Column: Why include health care specifics in your estate plan?


Commentary by Joseph Hankins



An important part of any estate plan is to define your wishes for your health and end-of-life situation. While discussions concerning these topics can be difficult, it is important to put the proper documents in place. Your estate plan should include:

Living will – A living will spells out what you want to have happen in certain medical situations where you are not able to let your wishes be known. For example, your living will could state that you want to remain on life support for as long as possible or it could say that you want life support removed if you are in a vegetative state. Regardless of your decision, having a properly drafted living will ensures that your desires are known and followed, and will save your loved ones from having to guess what you would want to have happen.

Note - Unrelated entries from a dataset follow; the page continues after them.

-- pv_equiv track=rewrite | github.com/webturing/Python3 | 20180107/DoubleColorBall.py | getPrize
-- ===== SOURCE A (Python) =====
-- def getPrize(key, user):
--     red, blue = 0, 0
--     for i in range(6):
--         if key[i] == user[i]:
--             red += 1
--     if key[-1] == user[-1]:
--         blue += 1
--     result = 0
--     if red == 6 and blue == 1:  # 6+1
--         result = 1
--     elif red == 6 and blue == 0:  # 6+0
--         result = 2
--     elif red == 5 and blue == 1:
--         result = 3
--     elif red + blue == 5:
--         result = 4
--     elif red + blue == 4:
--         result = 5
--     elif blue == 1:
--         result = 6
--     return (red, blue, result)
-- ===== SOURCE B (Python) =====
-- def _count_eq(pairs):
--     if not pairs:
--         return 0
--     a, b = pairs[0]
--     return (1 if a == b else 0) + _count_eq(pairs[1:])
--
--
-- def getPrize(key, user):
--     red = _count_eq([(key[i], user[i]) for i in range(6)])
--     blue = 1 if key[-1] == user[-1] else 0
--     tiers = ((0, 0, 0, 0, 5, 4, 2), (6, 6, 6, 5, 4, 3, 1))
--     return (red, blue, tiers[blue][red])
-- ===== Notes on version B (the rewrite author's own statement) =====
-- stated objective: alternative
-- what changed: counts red by structural recursion over the list of six (key[i], user[i]) pairs instead of an accumulator loop over range(6), and computes the tier by indexing a per-blue row of precomputed tiers (tiers[blue][red]) instead of the if/elif cascade
import Mathlib
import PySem

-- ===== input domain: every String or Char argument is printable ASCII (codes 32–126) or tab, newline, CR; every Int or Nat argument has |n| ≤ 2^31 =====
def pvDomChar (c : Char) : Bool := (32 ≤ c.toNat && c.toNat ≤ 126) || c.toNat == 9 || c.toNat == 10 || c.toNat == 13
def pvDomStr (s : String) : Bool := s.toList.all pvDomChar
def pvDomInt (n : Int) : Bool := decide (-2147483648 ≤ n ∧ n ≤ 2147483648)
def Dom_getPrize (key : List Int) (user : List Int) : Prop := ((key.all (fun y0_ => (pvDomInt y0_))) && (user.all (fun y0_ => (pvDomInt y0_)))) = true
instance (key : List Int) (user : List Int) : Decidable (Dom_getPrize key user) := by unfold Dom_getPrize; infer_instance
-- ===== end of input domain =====

-- B counts red by structural recursion over the list of six (key[i], user[i]) pairs and reads the tier from a per-blue row (tiers[blue][red]) instead of A's range(6) accumulator loop and if/elif cascade; objective: alternative.


-- ===== PORT A =====
def getPrize (key : List Int) (user : List Int) : Int × Int × Int :=
  let red : Int := (PySem.List.pyRange 0 6 1).foldl
    (fun r i => if PySem.List.pyGetD key i 0 = PySem.List.pyGetD user i 0 then r + 1 else r) 0
  let blue : Int :=
    if PySem.List.pyGetD key (-1) 0 = PySem.List.pyGetD user (-1) 0 then 0 + 1 else 0
  let result : Int :=
    if red = 6 ∧ blue = 1 then 1
    else if red = 6 ∧ blue = 0 then 2
    else if red = 5 ∧ blue = 1 then 3
    else if red + blue = 5 then 4
    else if red + blue = 4 then 5
    else if blue = 1 then 6
    else 0
  (red, blue, result)

-- ===== PORT B =====
-- _count_eq: structural recursion over the pair list (pairs[0], pairs[1:]).
def countEq : List (Int × Int) → Int
  | [] => 0
  | (a, b) :: rest => (if a = b then 1 else 0) + countEq rest

def getPrize_alt (key : List Int) (user : List Int) : Int × Int × Int :=
  let red : Int := countEq ((PySem.List.pyRange 0 6 1).map
    (fun i => (PySem.List.pyGetD key i 0, PySem.List.pyGetD user i 0)))
  let blue : Int := if PySem.List.pyGetD key (-1) 0 = PySem.List.pyGetD user (-1) 0 then 1 else 0
  let tiers : List (List Int) := [[0, 0, 0, 0, 5, 4, 2], [6, 6, 6, 5, 4, 3, 1]]
  -- tiers[blue][red]: blue ∈ {0,1} and 0 ≤ red ≤ 6 always, so the Python indexing never raises;
  -- ported with in-range defaults.
  (red, blue, PySem.List.pyGetD (PySem.List.pyGetD tiers blue []) red 0)

-- ===== PRECONDITION & SPEC =====
-- Pre_: the Python A indexes key[0..5] and user[0..5], so it raises IndexError unless both lists have length ≥ 6.
def Pre_getPrize (key : List Int) (user : List Int) : Prop :=
  6 ≤ key.length ∧ 6 ≤ user.length
instance (key : List Int) (user : List Int) : Decidable (Pre_getPrize key user) := by
  unfold Pre_getPrize; infer_instance

def pvWitness_getPrize : List Int × List Int := ([1, 2, 3, 4, 5, 6, 7], [1, 2, 3, 9, 5, 6, 7])

def Spec_getPrize (key : List Int) (user : List Int) (out : Int × Int × Int) : Prop := out = getPrize_alt key user
instance (key : List Int) (user : List Int) (out : Int × Int × Int) : Decidable (Spec_getPrize key user out) := by unfold Spec_getPrize; infer_instance

-- ===== CLAIM =====
def Claim_equal_getPrize : Prop := ∀ (key : List Int) (user : List Int), Dom_getPrize key user → Pre_getPrize key user → Spec_getPrize key user (getPrize key user)

-- ===== LEMMAS AND PROOFS =====

-- A's range(6) loop computes the sum of the six per-position match indicators.
theorem redA_eq (a1 a2 a3 a4 a5 a6 : Int) (kt : List Int) (b1 b2 b3 b4 b5 b6 : Int) (ut : List Int) :
    (PySem.List.pyRange 0 6 1).foldl
      (fun r i => if PySem.List.pyGetD (a1 :: a2 :: a3 :: a4 :: a5 :: a6 :: kt) i 0 = PySem.List.pyGetD (b1 :: b2 :: b3 :: b4 :: b5 :: b6 :: ut) i 0 then r + 1 else r) (0:Int)
    = ((if a1 = b1 then 1 else 0) + (if a2 = b2 then 1 else 0) + (if a3 = b3 then 1 else 0)
      + (if a4 = b4 then 1 else 0) + (if a5 = b5 then 1 else 0) + (if a6 = b6 then 1 else 0)) := by
  have hr : PySem.List.pyRange 0 6 1 = [0, 1, 2, 3, 4, 5] := by decide
  rw [hr]
  simp only [List.foldl, PySem.List.pyGetD_ofNat', List.getD,
    List.getElem?_cons_succ, List.getElem?_cons_zero, Option.getD_some]
  split_ifs <;> omega

-- B's recursion over the six built pairs computes the same sum of indicators.
theorem redB_eq (a1 a2 a3 a4 a5 a6 : Int) (kt : List Int) (b1 b2 b3 b4 b5 b6 : Int) (ut : List Int) :
    countEq ((PySem.List.pyRange 0 6 1).map
      (fun i => (PySem.List.pyGetD (a1 :: a2 :: a3 :: a4 :: a5 :: a6 :: kt) i 0,
                 PySem.List.pyGetD (b1 :: b2 :: b3 :: b4 :: b5 :: b6 :: ut) i 0)))
    = ((if a1 = b1 then 1 else 0) + (if a2 = b2 then 1 else 0) + (if a3 = b3 then 1 else 0)
      + (if a4 = b4 then 1 else 0) + (if a5 = b5 then 1 else 0) + (if a6 = b6 then 1 else 0)) := by
  have hr : PySem.List.pyRange 0 6 1 = [0, 1, 2, 3, 4, 5] := by decide
  rw [hr]
  simp only [List.map, countEq, PySem.List.pyGetD_ofNat', List.getD,
    List.getElem?_cons_succ, List.getElem?_cons_zero, Option.getD_some]
  split_ifs <;> omega

-- A's if/elif cascade agrees with B's per-blue tier rows on every reachable (red, blue) pair.
theorem table_eq (red blue : Int) (h0 : 0 ≤ red) (h6 : red ≤ 6) (hb : blue = 0 ∨ blue = 1) :
    (if red = 6 ∧ blue = 1 then (1:Int)
     else if red = 6 ∧ blue = 0 then 2
     else if red = 5 ∧ blue = 1 then 3
     else if red + blue = 5 then 4
     else if red + blue = 4 then 5
     else if blue = 1 then 6
     else 0)
    = PySem.List.pyGetD (PySem.List.pyGetD
        [[(0:Int), 0, 0, 0, 5, 4, 2], [6, 6, 6, 5, 4, 3, 1]] blue []) red 0 := by
  interval_cases red <;> rcases hb with rfl | rfl <;> decide

-- ===== VERDICT =====
set_option maxHeartbeats 1000000 in
theorem getPrize_spec : Claim_equal_getPrize := by
  intro key user _ hpre
  obtain ⟨hk, hu⟩ := hpre
  obtain ⟨a1, a2, a3, a4, a5, a6, kt, rfl⟩ :
      ∃ a1 a2 a3 a4 a5 a6 kt, key = a1 :: a2 :: a3 :: a4 :: a5 :: a6 :: kt := by
    match key, hk with
    | a1 :: a2 :: a3 :: a4 :: a5 :: a6 :: kt, _ => exact ⟨a1, a2, a3, a4, a5, a6, kt, rfl⟩
  obtain ⟨b1, b2, b3, b4, b5, b6, ut, rfl⟩ :
      ∃ b1 b2 b3 b4 b5 b6 ut, user = b1 :: b2 :: b3 :: b4 :: b5 :: b6 :: ut := by
    match user, hu with
    | b1 :: b2 :: b3 :: b4 :: b5 :: b6 :: ut, _ => exact ⟨b1, b2, b3, b4, b5, b6, ut, rfl⟩
  show _ = getPrize_alt _ _
  simp only [getPrize, getPrize_alt, redA_eq, redB_eq, zero_add]
  rw [← table_eq]
  · split_ifs <;> omega
  · split_ifs <;> omega
  · split_ifs <;> simp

Health care power of attorney – A health care power of attorney is someone you nominate to make your health care decisions if you are not able to make them yourself. It is important to select your health care power of attorney because, without one, Indiana law does not identify which particular family member can make the decision. As a result, in the event of a disagreement, your loved ones may be forced to ask a court to get involved and a judge, who likely doesn’t know you, will make the decision.

HIPAA authorization – Finally, you will want to execute a Health Insurance Portability and Accountability Act (HIPAA) authorization, which allows whomever you select as your health care power of attorney to have access to all of your medical records so that he or she can make a well-informed health care decision.